Baby Octopus's floppy hat is clamped firmly down on his head, as Mama Okasan and Papa Otosan leave their meal waiting inside the cozy undersea house and set out for their morning constitutional. But their home soon has an unexpected visitor.

A dark-tressed mermaid, Kinira, soon swims by, with her pet pufferfish Puffy, and she has no compunctions about swimming uninvited into the lovely little shell house.


But Kinira is enchanted by the little house, especially the meal set forth, with three charming shell plates waiting for someone. She tries the food on the biggest shell, but quickly finds it too crunchy. The second breakfast is seriously slimy! But Kinira pronounces the food on the smallest shell perfectly pleasing.

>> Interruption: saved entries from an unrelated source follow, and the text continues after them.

-- pv_equiv track=rewrite | github.com/IsabellaPap/TOIproject | erwtima_6.py | decoding01
-- ===== SOURCE A (Python) =====
-- def decoding01(mes,code):
--     decoded = []
--     for i in range(0,len(mes)):
--         letter = ''
--         # checks for every value if it matches with codeword
--         # because it is a "prefix code" we will not have matches regardless of the length we check
--         for key, value in code.items():
--             # for every codeword it checks if the same length matches the code
--             if value == mes[i:i+len(code[key])]:
--                 letter = key
--         i += len(letter)
--      # if you uncomment the difference from the original message increases
--      #   if letter == '':
--       #      letter = '_'
--         decoded.append(letter)
--     return ''.join(decoded)
-- ===== SOURCE B (Python) =====
-- def decoding01(mes, code):
--     # Look codewords up by value, trying only the distinct codeword lengths at
--     # each position: with a prefix code at most one codeword can match there.
--     by_value = {v: k for k, v in code.items()}
--     lengths = sorted({len(v) for v in by_value})
--     decoded = []
--     for i in range(len(mes)):
--         letter = ''
--         for L in lengths:
--             k = by_value.get(mes[i:i+L])
--             if k is not None:
--                 letter = k
--                 break
--         decoded.append(letter)
--     return ''.join(decoded)
-- ===== Notes on version B (the rewrite author's own statement) =====
-- stated objective: faster
-- what changed: B inverts the code dict once (value->key) and at each message position probes only the distinct codeword lengths with a hash lookup, instead of rescanning every codeword; Pre_ excludes inputs where two different codeword values match at the same message position, where A's 'last dict entry wins' pick is as defensible as B's 'shortest match wins'.
-- outside the precondition, e.g. on decoding01('01', {'a': '0', 'b': '01'}): A returns 'b', B returns 'a'
import Mathlib
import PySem

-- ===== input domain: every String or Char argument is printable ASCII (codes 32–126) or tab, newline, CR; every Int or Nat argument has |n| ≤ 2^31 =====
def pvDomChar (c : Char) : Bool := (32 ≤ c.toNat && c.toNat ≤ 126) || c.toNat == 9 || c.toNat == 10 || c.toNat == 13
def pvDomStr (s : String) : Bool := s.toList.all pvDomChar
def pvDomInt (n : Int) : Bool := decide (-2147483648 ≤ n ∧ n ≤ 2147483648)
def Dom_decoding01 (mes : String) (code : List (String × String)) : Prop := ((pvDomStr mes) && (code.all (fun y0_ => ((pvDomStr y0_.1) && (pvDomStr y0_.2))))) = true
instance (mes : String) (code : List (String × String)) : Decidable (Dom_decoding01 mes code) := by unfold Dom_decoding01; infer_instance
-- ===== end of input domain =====

-- B inverts the codeword dict once (value -> key) and probes only the distinct codeword
-- lengths per message position; Pre_ excludes messages on which two different codewords match at one position (an unspecified tie).


-- ===== PORT A =====
-- literal port of A: for each i in range(len(mes)), scan every (key, value) of the dict and
-- keep the key of the LAST value equal to mes[i:i+len(code[key])] (the loop variable
-- reassignment 'i += len(letter)' is dead — 'for' rebinds i — so it is not ported).
def decoding01 (mes : String) (code : List (String × String)) : String :=
  let d := PySem.Dict.ofList code
  let decoded : List String :=
    (PySem.List.pyRange 0 (PySem.Str.len mes) 1).foldl (fun decoded i =>
      let letter : String := d.items.foldl (fun letter kv =>
        if kv.2 == PySem.Str.slice mes (some i) (some (i + PySem.Str.len ((d.get? kv.1).getD "")))
        then kv.1 else letter) ""
      decoded ++ [letter]) []
  PySem.Str.join "" decoded

-- ===== PORT B =====
-- port of Source B's inner 'for L in lengths: … break' loop
def findLetter (byValue : PySem.Dict String String) (mes : String) (i : Int) : List Int → String
  | [] => ""
  | L :: rest =>
    match byValue.get? (PySem.Str.slice mes (some i) (some (i + L))) with
    | some k => k
    | none => findLetter byValue mes i rest

-- literal port of Source B: invert the dict (value -> key), probe each distinct length per position.
def decoding01_alt (mes : String) (code : List (String × String)) : String :=
  let d := PySem.Dict.ofList code
  let byValue : PySem.Dict String String :=
    d.items.foldl (fun m kv => m.insert kv.2 kv.1) PySem.Dict.empty
  let lengths : List Int :=
    PySem.List.sorted (PySem.Set.ofList (byValue.keys.map (fun v => PySem.Str.len v))) (fun x => x) false
  let decoded : List String :=
    (PySem.List.pyRange 0 (PySem.Str.len mes) 1).foldl (fun decoded i =>
      decoded ++ [findLetter byValue mes i lengths]) []
  PySem.Str.join "" decoded
-- pv_equiv track=rewrite | github.com/lucianoaf8/sisense_flask | tests/simulate_user_actions.py | _substitute_endpoint_ids
-- ===== SOURCE A (Python) =====
-- def _substitute_endpoint_ids(endpoint: str) -> str:
--     """Substitute placeholder IDs in endpoints with realistic values."""
--     substitutions = {
--         "{dashboard_id}": "507f1f77bcf86cd799439011",
--         "{widget_id}": "507f1f77bcf86cd799439012",
--         "{datasource_id}": "507f1f77bcf86cd799439013",
--         "{connection_id}": "507f1f77bcf86cd799439014",
--         "{user_id}": "507f1f77bcf86cd799439015"
--     }
--
--     result = endpoint
--     for placeholder, value in substitutions.items():
--         result = result.replace(placeholder, value)
--
--     return result
-- ===== SOURCE B (Python) =====
-- import re
--
-- _SUBSTITUTIONS = {
--     "{dashboard_id}": "507f1f77bcf86cd799439011",
--     "{widget_id}": "507f1f77bcf86cd799439012",
--     "{datasource_id}": "507f1f77bcf86cd799439013",
--     "{connection_id}": "507f1f77bcf86cd799439014",
--     "{user_id}": "507f1f77bcf86cd799439015",
-- }
--
-- _PATTERN = re.compile("|".join(re.escape(k) for k in _SUBSTITUTIONS))
--
--
-- def _substitute_endpoint_ids(endpoint: str) -> str:
--     """Substitute placeholder IDs in endpoints with realistic values."""
--     return _PATTERN.sub(lambda m: _SUBSTITUTIONS[m.group(0)], endpoint)
-- ===== Notes on version B (the rewrite author's own statement) =====
-- stated objective: idiomatic
-- what changed: A runs five sequential full-string .replace passes (one per placeholder, building five intermediate strings); B compiles one regex alternation over the re.escape'd keys and does a single left-to-right re.sub pass with a dict-lookup callback.
import Mathlib
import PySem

Despite Puffy's cautions, Kinira tries out the chairs in the sitting room, breaking the smallest shell seat. Still undeterred, she swims into the bedroom, where she spots the sweetest and the smallest sleeping shell and curls up inside for a nap.

By this point, savvy kids will know exactly where this story is going, in noted author-illustrator Jan Brett's latest, The Mermaid(G.P. Putnam's Sons, 2017). As she did in her best-selling The Three Snow Bears, which also takes the familiar folktale of Goldilocks and the Three Bears out for another walk around the literary block, Brett provides a unique setting in a re-imagined version inspired by the undersea world around the Pacific island of Okinawa. Brett's heroine is an appropriately Asian mermaid, not with golden locks, but a golden crown which she leaves behind for Baby Octopus in a visually delightful re-creation of the beloved story of the intrepid young home invader. Children will giggle as Baby Octopus delivers his big line--along the lines of "Somebody's been crunching my crustaceans!" and they will cheer as the loyal Puffy pokes away at his sleeping mistress, waking her just in time to make her getaway, dodging the 24 outreaching tentacles and leaving behind her tiara as a consolation for Baby Octopus.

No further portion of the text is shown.